PROBLEM DETAILS = Go through the entries and say how many lines contain the string "rcases". The number is the whole answer.
-=-=-
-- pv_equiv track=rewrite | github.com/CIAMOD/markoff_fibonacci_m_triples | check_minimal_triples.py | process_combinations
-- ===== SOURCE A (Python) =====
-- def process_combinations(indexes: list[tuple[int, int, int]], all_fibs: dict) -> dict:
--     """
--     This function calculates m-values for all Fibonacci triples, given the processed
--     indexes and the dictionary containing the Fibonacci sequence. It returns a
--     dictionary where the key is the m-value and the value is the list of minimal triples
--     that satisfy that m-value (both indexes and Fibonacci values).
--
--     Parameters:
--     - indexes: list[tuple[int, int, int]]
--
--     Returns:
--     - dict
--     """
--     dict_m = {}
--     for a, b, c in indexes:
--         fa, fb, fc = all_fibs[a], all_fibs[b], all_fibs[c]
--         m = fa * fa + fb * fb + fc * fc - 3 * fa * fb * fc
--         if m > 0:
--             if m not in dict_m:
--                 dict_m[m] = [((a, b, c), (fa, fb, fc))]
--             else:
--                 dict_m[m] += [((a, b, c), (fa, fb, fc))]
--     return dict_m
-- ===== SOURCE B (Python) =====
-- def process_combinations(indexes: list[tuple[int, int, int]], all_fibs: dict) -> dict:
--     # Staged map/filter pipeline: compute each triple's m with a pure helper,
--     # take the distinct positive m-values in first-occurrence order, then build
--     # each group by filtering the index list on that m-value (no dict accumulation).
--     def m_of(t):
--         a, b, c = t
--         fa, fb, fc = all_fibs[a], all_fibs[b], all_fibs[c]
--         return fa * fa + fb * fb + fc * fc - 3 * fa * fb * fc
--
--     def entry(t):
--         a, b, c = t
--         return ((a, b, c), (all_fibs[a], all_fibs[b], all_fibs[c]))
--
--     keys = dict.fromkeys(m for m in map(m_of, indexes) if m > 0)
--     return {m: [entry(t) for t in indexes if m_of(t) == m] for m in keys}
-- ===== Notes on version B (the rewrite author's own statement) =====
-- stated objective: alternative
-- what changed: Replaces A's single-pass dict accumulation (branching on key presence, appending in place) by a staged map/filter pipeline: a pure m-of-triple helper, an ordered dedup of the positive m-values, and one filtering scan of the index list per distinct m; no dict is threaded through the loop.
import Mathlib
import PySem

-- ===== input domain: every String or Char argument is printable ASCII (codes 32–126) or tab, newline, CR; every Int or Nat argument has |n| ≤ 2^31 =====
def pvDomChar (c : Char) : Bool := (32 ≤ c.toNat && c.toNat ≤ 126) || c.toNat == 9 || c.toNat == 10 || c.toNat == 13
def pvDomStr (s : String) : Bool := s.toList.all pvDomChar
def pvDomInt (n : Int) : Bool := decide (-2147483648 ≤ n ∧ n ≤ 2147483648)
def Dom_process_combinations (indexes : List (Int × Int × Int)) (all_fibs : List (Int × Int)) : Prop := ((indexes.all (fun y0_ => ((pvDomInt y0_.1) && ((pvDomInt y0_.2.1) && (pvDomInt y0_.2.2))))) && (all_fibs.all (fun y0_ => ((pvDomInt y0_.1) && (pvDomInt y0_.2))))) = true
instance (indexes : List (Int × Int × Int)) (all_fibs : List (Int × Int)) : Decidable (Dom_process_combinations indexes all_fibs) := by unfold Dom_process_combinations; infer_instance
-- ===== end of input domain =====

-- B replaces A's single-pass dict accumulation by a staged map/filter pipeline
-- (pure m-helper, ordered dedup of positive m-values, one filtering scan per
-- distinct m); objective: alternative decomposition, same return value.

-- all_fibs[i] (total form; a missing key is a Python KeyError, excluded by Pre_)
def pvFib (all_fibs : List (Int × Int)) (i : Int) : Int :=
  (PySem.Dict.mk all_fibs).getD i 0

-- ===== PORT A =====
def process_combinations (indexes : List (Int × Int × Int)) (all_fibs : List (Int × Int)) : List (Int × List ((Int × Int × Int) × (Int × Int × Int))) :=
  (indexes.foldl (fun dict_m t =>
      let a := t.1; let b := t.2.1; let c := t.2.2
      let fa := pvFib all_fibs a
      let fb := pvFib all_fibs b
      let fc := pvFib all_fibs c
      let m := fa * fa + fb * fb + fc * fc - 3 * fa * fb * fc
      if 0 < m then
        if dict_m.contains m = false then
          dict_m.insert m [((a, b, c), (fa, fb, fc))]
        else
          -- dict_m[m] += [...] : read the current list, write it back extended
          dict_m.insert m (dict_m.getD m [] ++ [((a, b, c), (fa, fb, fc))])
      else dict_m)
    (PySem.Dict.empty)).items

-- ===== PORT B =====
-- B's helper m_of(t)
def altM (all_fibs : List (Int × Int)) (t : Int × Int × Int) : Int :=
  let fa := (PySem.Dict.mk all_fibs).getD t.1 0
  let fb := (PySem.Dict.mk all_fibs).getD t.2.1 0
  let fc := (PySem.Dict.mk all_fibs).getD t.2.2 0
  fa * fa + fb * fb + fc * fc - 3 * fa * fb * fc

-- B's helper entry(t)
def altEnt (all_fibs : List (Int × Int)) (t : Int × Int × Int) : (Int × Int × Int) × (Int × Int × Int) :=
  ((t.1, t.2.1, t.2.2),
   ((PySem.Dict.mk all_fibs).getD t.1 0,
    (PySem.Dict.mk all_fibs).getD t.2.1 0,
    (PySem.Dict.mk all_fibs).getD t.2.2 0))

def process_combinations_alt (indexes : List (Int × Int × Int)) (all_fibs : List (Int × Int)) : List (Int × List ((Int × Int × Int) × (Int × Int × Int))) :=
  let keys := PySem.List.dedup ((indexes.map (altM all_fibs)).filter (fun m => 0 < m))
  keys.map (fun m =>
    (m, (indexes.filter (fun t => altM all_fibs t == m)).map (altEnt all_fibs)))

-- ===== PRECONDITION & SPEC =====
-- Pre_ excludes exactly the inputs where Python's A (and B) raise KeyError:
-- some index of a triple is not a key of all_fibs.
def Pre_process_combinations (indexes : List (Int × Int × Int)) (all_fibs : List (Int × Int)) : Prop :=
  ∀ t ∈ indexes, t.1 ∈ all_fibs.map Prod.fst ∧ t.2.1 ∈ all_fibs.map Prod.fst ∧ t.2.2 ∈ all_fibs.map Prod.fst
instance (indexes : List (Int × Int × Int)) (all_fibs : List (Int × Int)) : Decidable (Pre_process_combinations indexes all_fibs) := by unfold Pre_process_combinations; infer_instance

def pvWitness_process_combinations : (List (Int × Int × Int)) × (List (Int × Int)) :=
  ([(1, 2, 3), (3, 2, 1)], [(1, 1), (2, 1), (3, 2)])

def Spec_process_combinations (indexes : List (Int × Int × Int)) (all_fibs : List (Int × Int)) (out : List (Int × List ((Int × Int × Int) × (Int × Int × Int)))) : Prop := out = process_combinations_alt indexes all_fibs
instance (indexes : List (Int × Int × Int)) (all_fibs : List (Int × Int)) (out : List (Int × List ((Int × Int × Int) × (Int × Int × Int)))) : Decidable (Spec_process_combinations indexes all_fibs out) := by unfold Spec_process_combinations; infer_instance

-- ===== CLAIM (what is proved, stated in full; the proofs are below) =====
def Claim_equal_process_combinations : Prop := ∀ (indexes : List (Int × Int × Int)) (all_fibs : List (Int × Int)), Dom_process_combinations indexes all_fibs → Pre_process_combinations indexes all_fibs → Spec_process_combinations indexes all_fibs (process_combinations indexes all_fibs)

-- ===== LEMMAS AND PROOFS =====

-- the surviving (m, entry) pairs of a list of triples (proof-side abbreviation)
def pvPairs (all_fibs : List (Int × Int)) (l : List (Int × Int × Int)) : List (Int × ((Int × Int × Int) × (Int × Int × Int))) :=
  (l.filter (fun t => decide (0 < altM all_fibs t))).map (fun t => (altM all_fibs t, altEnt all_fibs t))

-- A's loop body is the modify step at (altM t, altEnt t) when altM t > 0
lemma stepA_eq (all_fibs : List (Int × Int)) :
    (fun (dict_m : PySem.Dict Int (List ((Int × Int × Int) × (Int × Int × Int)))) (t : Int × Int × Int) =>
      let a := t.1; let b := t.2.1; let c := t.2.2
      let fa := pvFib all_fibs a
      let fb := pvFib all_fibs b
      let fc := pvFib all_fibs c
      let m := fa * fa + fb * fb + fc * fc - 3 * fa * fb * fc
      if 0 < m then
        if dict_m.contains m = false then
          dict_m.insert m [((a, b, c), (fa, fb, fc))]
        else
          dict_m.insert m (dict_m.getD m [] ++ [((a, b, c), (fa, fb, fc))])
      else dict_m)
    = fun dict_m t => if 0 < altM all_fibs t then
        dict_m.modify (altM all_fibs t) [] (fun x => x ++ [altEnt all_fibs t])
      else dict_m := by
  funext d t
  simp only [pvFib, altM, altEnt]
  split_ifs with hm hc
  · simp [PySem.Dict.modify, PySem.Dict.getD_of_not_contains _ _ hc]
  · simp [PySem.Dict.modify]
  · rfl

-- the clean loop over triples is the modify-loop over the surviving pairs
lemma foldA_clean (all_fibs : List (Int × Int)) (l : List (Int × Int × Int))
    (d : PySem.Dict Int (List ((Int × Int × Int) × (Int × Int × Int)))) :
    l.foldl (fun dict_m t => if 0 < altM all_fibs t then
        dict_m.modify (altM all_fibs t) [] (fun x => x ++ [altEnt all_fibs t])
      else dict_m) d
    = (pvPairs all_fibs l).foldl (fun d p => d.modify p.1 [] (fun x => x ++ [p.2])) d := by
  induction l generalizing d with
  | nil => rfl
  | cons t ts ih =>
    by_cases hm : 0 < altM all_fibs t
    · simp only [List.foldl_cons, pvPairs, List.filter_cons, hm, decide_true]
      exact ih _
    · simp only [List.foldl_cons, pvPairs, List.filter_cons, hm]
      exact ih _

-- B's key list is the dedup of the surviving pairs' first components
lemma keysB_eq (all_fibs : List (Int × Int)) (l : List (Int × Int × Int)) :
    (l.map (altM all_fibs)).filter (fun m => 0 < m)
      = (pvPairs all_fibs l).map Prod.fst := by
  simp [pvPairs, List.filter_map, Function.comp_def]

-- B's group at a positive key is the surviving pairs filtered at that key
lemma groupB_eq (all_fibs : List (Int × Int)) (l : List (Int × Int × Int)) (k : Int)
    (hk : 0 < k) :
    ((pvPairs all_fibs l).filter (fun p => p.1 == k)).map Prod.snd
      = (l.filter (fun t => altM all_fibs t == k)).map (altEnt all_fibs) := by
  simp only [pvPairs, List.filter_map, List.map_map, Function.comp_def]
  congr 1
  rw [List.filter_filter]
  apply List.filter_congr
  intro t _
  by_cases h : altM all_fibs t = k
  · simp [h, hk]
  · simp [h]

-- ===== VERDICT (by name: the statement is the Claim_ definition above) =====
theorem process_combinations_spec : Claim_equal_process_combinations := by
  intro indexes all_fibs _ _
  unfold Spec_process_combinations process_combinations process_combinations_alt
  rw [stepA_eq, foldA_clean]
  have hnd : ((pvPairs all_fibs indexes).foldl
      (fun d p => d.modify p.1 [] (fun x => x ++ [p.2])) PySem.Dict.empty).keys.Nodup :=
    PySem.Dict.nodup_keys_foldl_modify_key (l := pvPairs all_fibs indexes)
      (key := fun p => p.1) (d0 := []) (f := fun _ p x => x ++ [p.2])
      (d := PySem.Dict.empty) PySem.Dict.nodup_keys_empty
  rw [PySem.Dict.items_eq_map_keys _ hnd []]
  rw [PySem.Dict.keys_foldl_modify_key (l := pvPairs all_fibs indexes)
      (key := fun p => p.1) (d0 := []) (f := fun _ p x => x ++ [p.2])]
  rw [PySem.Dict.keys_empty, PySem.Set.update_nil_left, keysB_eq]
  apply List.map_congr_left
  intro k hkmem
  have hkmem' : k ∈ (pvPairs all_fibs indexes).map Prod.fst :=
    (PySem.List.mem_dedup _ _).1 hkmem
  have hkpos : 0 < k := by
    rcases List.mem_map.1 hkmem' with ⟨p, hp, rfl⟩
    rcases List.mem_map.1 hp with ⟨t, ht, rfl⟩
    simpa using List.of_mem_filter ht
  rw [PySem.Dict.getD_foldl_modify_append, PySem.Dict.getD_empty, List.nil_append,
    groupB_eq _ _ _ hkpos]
-=-=-
THE ANSWER = 2